I collaborate with members of Greg Voth’s laboratory at the University of Chicago using molecular dynamics simulations to characterize the structure and functions of actin filaments. Here are short summaries of the findings in recent papers.

Mechanism of phosphate release from actin filaments

• Wang Y, Wu J, Zsolnay V, Pollard TD, Voth GA (2024) Mechanism of Phosphate Release from Actin Filaments. Proc. Nat. Acad. Sci. USA. 121:e2408156121. PMID: 38980907. Molecular dynamics simulations revealed that the rate limiting step for the very slow release of phosphate from ADP-Pi-actin filaments is dissociation of phosphate from Mg2+ in the active site. A network of rapidly fluctuating hydrogen bonds in the release channel and a back door gate are not rate limiting.
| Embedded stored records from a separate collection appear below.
-- pv_equiv track=rewrite | github.com/applepythonvn/FILE-PYTHON | APP/AppBoiTinhDuyen/boitinhduyen.py | boi_tinh_yeu
-- ===== SOURCE A (Python) =====
-- def boi_tinh_yeu(ten_nam, ten_nu):
-- 	#Chuyển thành viết thường
-- 	ten_nam=ten_nam.lower()
-- 	ten_nu=ten_nu.lower()
-- 	#Chính
-- 	dem=0
-- 	#Chuyển bảng chữ cái thành số
-- 	for bang_chu_cai in range(ord('a'), ord('z')+1):
-- 		#tổng 2 số trùng nhau từ tên
-- 		if (chr(bang_chu_cai) in ten_nam) and (chr(bang_chu_cai) in ten_nu):
-- 			#Biến đểm để đếm các sỗ được lấy từ tên nam và tên nữ trùng nhau
-- 			dem=dem+1
--
-- 	#Bói
-- 	if dem==0:
-- 		ket_qua= "Không hợp nhau"
-- 	elif dem <= 3:
-- 		ket_qua= "Bạn bè"
-- 	elif dem >= 4:
-- 		ket_qua="Hợp nhau"
-- 	else:
-- 		ket_qua="Lỗi"
-- 	return ket_qua
-- ===== SOURCE B (Python) =====
-- def boi_tinh_yeu(ten_nam, ten_nu):
--     def mask(s):
--         m = 0
--         for c in s.lower():
--             o = ord(c)
--             if 97 <= o <= 122:
--                 m |= 1 << (o - 97)
--         return m
--     m = mask(ten_nam) & mask(ten_nu)
--     dem = 0
--     while m:
--         dem += m & 1
--         m >>= 1
--     if dem == 0:
--         return "Không hợp nhau"
--     elif dem <= 3:
--         return "Bạn bè"
--     else:
--         return "Hợp nhau"
-- ===== Notes on version B (the rewrite author's own statement) =====
-- stated objective: alternative
-- what changed: Replaces the 26-iteration alphabet loop with two substring-membership tests per letter by a bitmask algorithm: one pass over each name builds a 26-bit integer of the letters it contains, and the shared-letter count is the popcount of the bitwise AND of the two masks; the classification chain is unchanged.
import Mathlib
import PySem

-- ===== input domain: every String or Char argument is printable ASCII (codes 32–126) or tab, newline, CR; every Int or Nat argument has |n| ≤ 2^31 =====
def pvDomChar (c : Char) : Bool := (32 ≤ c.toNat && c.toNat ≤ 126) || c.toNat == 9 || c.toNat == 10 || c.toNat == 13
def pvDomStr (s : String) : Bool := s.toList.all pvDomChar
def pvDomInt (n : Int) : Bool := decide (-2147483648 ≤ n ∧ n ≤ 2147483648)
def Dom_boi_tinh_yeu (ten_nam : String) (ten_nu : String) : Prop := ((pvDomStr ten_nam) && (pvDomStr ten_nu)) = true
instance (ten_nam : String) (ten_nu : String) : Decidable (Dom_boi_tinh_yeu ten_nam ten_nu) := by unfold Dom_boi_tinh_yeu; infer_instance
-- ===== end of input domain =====

-- B replaces A's fixed 26-letter alphabet scan (substring membership per letter) with a
-- bitmask algorithm: one pass over each name builds a 26-bit letter mask, and the shared
-- count is the popcount of their bitwise AND (alternative algorithm; same result).


-- ===== PORT A =====
def boi_tinh_yeu (ten_nam : String) (ten_nu : String) : String :=
  let nam := PySem.Chars.lower ten_nam.toList
  let nu := PySem.Chars.lower ten_nu.toList
  -- for bang_chu_cai in range(ord('a'), ord('z')+1): if chr(..) in nam and chr(..) in nu: dem += 1
  let dem : Int := (PySem.List.pyRange ('a'.toNat : Int) (('z'.toNat : Int) + 1) 1).foldl
    (fun dem b =>
      if nam.contains (Char.ofNat b.toNat) && nu.contains (Char.ofNat b.toNat) then dem + 1
      else dem) 0
  if dem = 0 then "Không hợp nhau"
  else if dem ≤ 3 then "Bạn bè"
  else if dem ≥ 4 then "Hợp nhau"
  else "Lỗi"

-- ===== PORT B =====
-- helper `mask(s)`: m = 0; for c in s.lower(): o = ord(c); if 97 <= o <= 122: m |= 1 << (o - 97)
def pvMask (s : String) : Nat :=
  (PySem.Chars.lower s.toList).foldl
    (fun m c => if 97 ≤ c.toNat && c.toNat ≤ 122 then m ||| (1 <<< (c.toNat - 97)) else m) 0

-- the popcount loop: while m: dem += m & 1; m >>= 1
def pvPopCnt : Nat → Nat
  | 0 => 0
  | m + 1 => ((m + 1) % 2) + pvPopCnt ((m + 1) / 2)
decreasing_by omega

def boi_tinh_yeu_alt (ten_nam : String) (ten_nu : String) : String :=
  let dem := pvPopCnt (pvMask ten_nam &&& pvMask ten_nu)
  if dem = 0 then "Không hợp nhau"
  else if dem ≤ 3 then "Bạn bè"
  else "Hợp nhau"

-- ===== PRECONDITION & SPEC =====
def Spec_boi_tinh_yeu (ten_nam : String) (ten_nu : String) (out : String) : Prop := out = boi_tinh_yeu_alt ten_nam ten_nu
instance (ten_nam : String) (ten_nu : String) (out : String) : Decidable (Spec_boi_tinh_yeu ten_nam ten_nu out) := by unfold Spec_boi_tinh_yeu; infer_instance

-- ===== CLAIM (what is proved, stated in full; the proofs are below) =====
def Claim_equal_boi_tinh_yeu : Prop := ∀ (ten_nam : String) (ten_nu : String), Dom_boi_tinh_yeu ten_nam ten_nu → Spec_boi_tinh_yeu ten_nam ten_nu (boi_tinh_yeu ten_nam ten_nu)

-- ===== LEMMAS AND PROOFS =====

def pvCharList : List Char :=
  ['a','b','c','d','e','f','g','h','i','j','k','l','m',
   'n','o','p','q','r','s','t','u','v','w','x','y','z']

def pvCodeList : List Int :=
  [97,98,99,100,101,102,103,104,105,106,107,108,109,
   110,111,112,113,114,115,116,117,118,119,120,121,122]

lemma pv_foldl_count (p : Int → Bool) :
    ∀ (l : List Int) (n : Int),
      l.foldl (fun d b => if p b then d + 1 else d) n = n + ((l.filter p).length : Int) := by
  intro l
  induction l with
  | nil => intro n; simp
  | cons x xs ih =>
      intro n
      by_cases h : p x <;> simp [List.foldl, h, ih]
      omega

-- bit i of the mask fold says whether the letter chr(97+i) occurs in the char list
lemma pv_mask_testBit (i : Nat) (hi : i < 26) :
    ∀ (l : List Char) (m : Nat),
      (l.foldl (fun m c => if 97 ≤ c.toNat && c.toNat ≤ 122 then m ||| (1 <<< (c.toNat - 97)) else m) m).testBit i
        = (m.testBit i || l.contains (Char.ofNat (97 + i))) := by
  intro l
  induction l with
  | nil => intro m; simp
  | cons c cs ih =>
      intro m
      have hX : (Char.ofNat (97 + i)).toNat = 97 + i := by
        interval_cases i <;> decide
      have hceq : (Char.ofNat (97 + i) == c) = decide (c.toNat = 97 + i) := by
        by_cases h : c.toNat = 97 + i
        · have hc : c = Char.ofNat (97 + i) := by
            apply Char.ext
            apply UInt32.toNat_inj.mp
            show c.toNat = (Char.ofNat (97 + i)).toNat
            rw [hX]; exact h
          simp [hc, hX]
        · have hne : ¬ (Char.ofNat (97 + i) = c) := by
            intro he; exact h (by rw [← he, hX])
          simp [hne, h]
      have hstep :
          (if 97 ≤ c.toNat && c.toNat ≤ 122 then m ||| (1 <<< (c.toNat - 97)) else m).testBit i
            = (m.testBit i || decide (c.toNat = 97 + i)) := by
        by_cases hc : (97 ≤ c.toNat && c.toNat ≤ 122) = true
        · rw [if_pos hc, Nat.testBit_or, Nat.shiftLeft_eq, one_mul, Nat.testBit_two_pow]
          have hc' : 97 ≤ c.toNat ∧ c.toNat ≤ 122 := by simpa using hc
          have hiff : (c.toNat - 97 = i) ↔ (c.toNat = 97 + i) := by omega
          simp [hiff]
        · rw [if_neg hc]
          have hne : ¬ (c.toNat = 97 + i) := by
            intro he; apply hc; simp; omega
          simp [hne]
      simp only [List.foldl_cons, ih, List.contains_cons, hceq, hstep, Bool.or_assoc]

lemma pv_mask_lt :
    ∀ (l : List Char) (m : Nat), m < 2 ^ 26 →
      (l.foldl (fun m c => if 97 ≤ c.toNat && c.toNat ≤ 122 then m ||| (1 <<< (c.toNat - 97)) else m) m) < 2 ^ 26 := by
  intro l
  induction l with
  | nil => intro m hm; simpa using hm
  | cons c cs ih =>
      intro m hm
      simp only [List.foldl_cons]
      apply ih
      by_cases hc : (97 ≤ c.toNat && c.toNat ≤ 122) = true
      · simp only [hc]
        apply Nat.or_lt_two_pow hm
        rw [Nat.shiftLeft_eq, one_mul]
        have hc' : 97 ≤ c.toNat ∧ c.toNat ≤ 122 := by simpa using hc
        exact Nat.pow_lt_pow_right (by omega) (by omega)
      · simpa [hc] using hm

lemma pv_popCnt_eq :
    ∀ (k : Nat) (m : Nat), m < 2 ^ k →
      pvPopCnt m = ((List.range k).filter m.testBit).length := by
  intro k
  induction k with
  | zero =>
      intro m hm
      have : m = 0 := by omega
      simp [this, pvPopCnt]
  | succ k ih =>
      intro m hm
      match m with
      | 0 =>
          have hnil : List.filter (Nat.testBit 0) (List.range (k + 1)) = [] :=
            List.filter_eq_nil_iff.mpr (by intro a _; simp [Nat.zero_testBit])
          simp [pvPopCnt, hnil]
      | n + 1 =>
          rw [pvPopCnt.eq_2]
          have hdiv : (n + 1) / 2 < 2 ^ k := by
            have h2 : 2 ^ (k + 1) = 2 ^ k * 2 := by ring
            rw [h2] at hm
            omega
          rw [ih _ hdiv, List.range_succ_eq_map, List.filter_cons]
          have hmap : List.filter (Nat.testBit (n+1)) (List.map Nat.succ (List.range k))
              = List.map Nat.succ (List.filter ((Nat.testBit (n+1)) ∘ Nat.succ) (List.range k)) :=
            List.filter_map
          rw [hmap]
          have hcomp : ((Nat.testBit (n+1)) ∘ Nat.succ) = (Nat.testBit ((n+1)/2)) := by
            funext j
            simp [Function.comp, Nat.testBit_add_one]
          rw [hcomp]
          by_cases h0 : (n + 1).testBit 0 = true
          · have h1 : (n + 1) % 2 = 1 := by
              have h := h0; rw [Nat.testBit_zero] at h; simpa using h
            simp [h0, h1]
            omega
          · have h1 : (n + 1) % 2 = 0 := by
              have h := h0; rw [Nat.testBit_zero] at h; simp at h; omega
            simp [h0, h1]

theorem boi_tinh_yeu_spec : Claim_equal_boi_tinh_yeu := by
  intro ten_nam ten_nu _
  unfold Spec_boi_tinh_yeu boi_tinh_yeu boi_tinh_yeu_alt pvMask
  set nam := PySem.Chars.lower ten_nam.toList with hnam
  set nu := PySem.Chars.lower ten_nu.toList with hnu
  have hrange : PySem.List.pyRange ('a'.toNat : Int) (('z'.toNat : Int) + 1) 1 = pvCodeList := by
    decide
  have hmapChars : (List.range 26).map (fun i => Char.ofNat (97 + i)) = pvCharList := by decide
  have hmapCodes : (List.range 26).map (fun i : Nat => ((97 + i : Nat) : Int)) = pvCodeList := by decide
  -- A's count as a count over range 26
  have hA :
      (PySem.List.pyRange ('a'.toNat : Int) (('z'.toNat : Int) + 1) 1).foldl
        (fun dem b =>
          if nam.contains (Char.ofNat b.toNat) && nu.contains (Char.ofNat b.toNat) then dem + 1
          else dem) (0 : Int)
      = (((List.range 26).filter
            (fun i => nam.contains (Char.ofNat (97 + i)) && nu.contains (Char.ofNat (97 + i)))).length : Int) := by
    rw [hrange, pv_foldl_count (fun b : Int => nam.contains (Char.ofNat b.toNat) && nu.contains (Char.ofNat b.toNat)) pvCodeList 0]
    rw [← hmapCodes, List.filter_map, List.length_map]
    simp only [Function.comp_def, Int.toNat_natCast]
    omega
  -- B's count equals the same count over range 26
  set f := fun (m : Nat) (c : Char) =>
    if 97 ≤ c.toNat && c.toNat ≤ 122 then m ||| (1 <<< (c.toNat - 97)) else m with hf
  have hmlt : ∀ l : List Char, l.foldl f 0 < 2 ^ 26 := fun l => pv_mask_lt l 0 (by norm_num)
  have handlt : (nam.foldl f 0) &&& (nu.foldl f 0) < 2 ^ 26 :=
    lt_of_le_of_lt Nat.and_le_left (hmlt nam)
  have hB : pvPopCnt ((nam.foldl f 0) &&& (nu.foldl f 0))
      = ((List.range 26).filter
          (fun i => nam.contains (Char.ofNat (97 + i)) && nu.contains (Char.ofNat (97 + i)))).length := by
    rw [pv_popCnt_eq 26 _ handlt]
    congr 1
    apply List.filter_congr
    intro i hi
    have hi26 : i < 26 := List.mem_range.mp hi
    rw [Nat.testBit_and, pv_mask_testBit i hi26 nam 0, pv_mask_testBit i hi26 nu 0,
      Nat.zero_testBit]
    simp
  simp only [hA, hB]
  set n := ((List.range 26).filter
      (fun i => nam.contains (Char.ofNat (97 + i)) && nu.contains (Char.ofNat (97 + i)))).length
  split_ifs <;> first | rfl | omega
Mechanism of Arp2/3 complex activation

• Iyer SS, WuJ, Pollard TD, Voth GA (2025) Molecular mechanism of Arp2/3 activation by nucleation promoting factors and actin monomer. Proc. Nat. Acad. Sci. USA. 122:e2421467122. PMID: 40048273. We used molecular dynamics simulations to estimate the rate and equilibrium constants for the activation of Arp2/3 complex by nucleation promoting factors prior to binding a mother filament and nucleating a daughter filament. Bound nucleation promoting factors increase the rate of the slow conformational change from inactive the “short-pitch” ten-fold. Binding to a “mother filament” stabilizes the active conformation and allows nucleation of a daughter filament.

Iyer image Arp2/3 complex
Actin filament structure at physiological temperature

• Iyer SS, Herman KM, Paul T, Wang I, Pollard TD, Voth GA (2025) Reaching the full potential of cryo-EM reconstructions with molecular dynamics simulations at 310 K: Actin filaments as an example. Proc. Nat. Acad. Sci. USA. 122:e2521421122. Molecular dynamics simulations at physiological temperature of cryo-EM structures of actin filaments revealed that freezing captures low entropy conformations, while higher entropy conformations predominate at physiological temperature. Thermal fluctuations of the filaments at 310 K explain the very slow rates of ATP hydrolysis and binding of cofilin.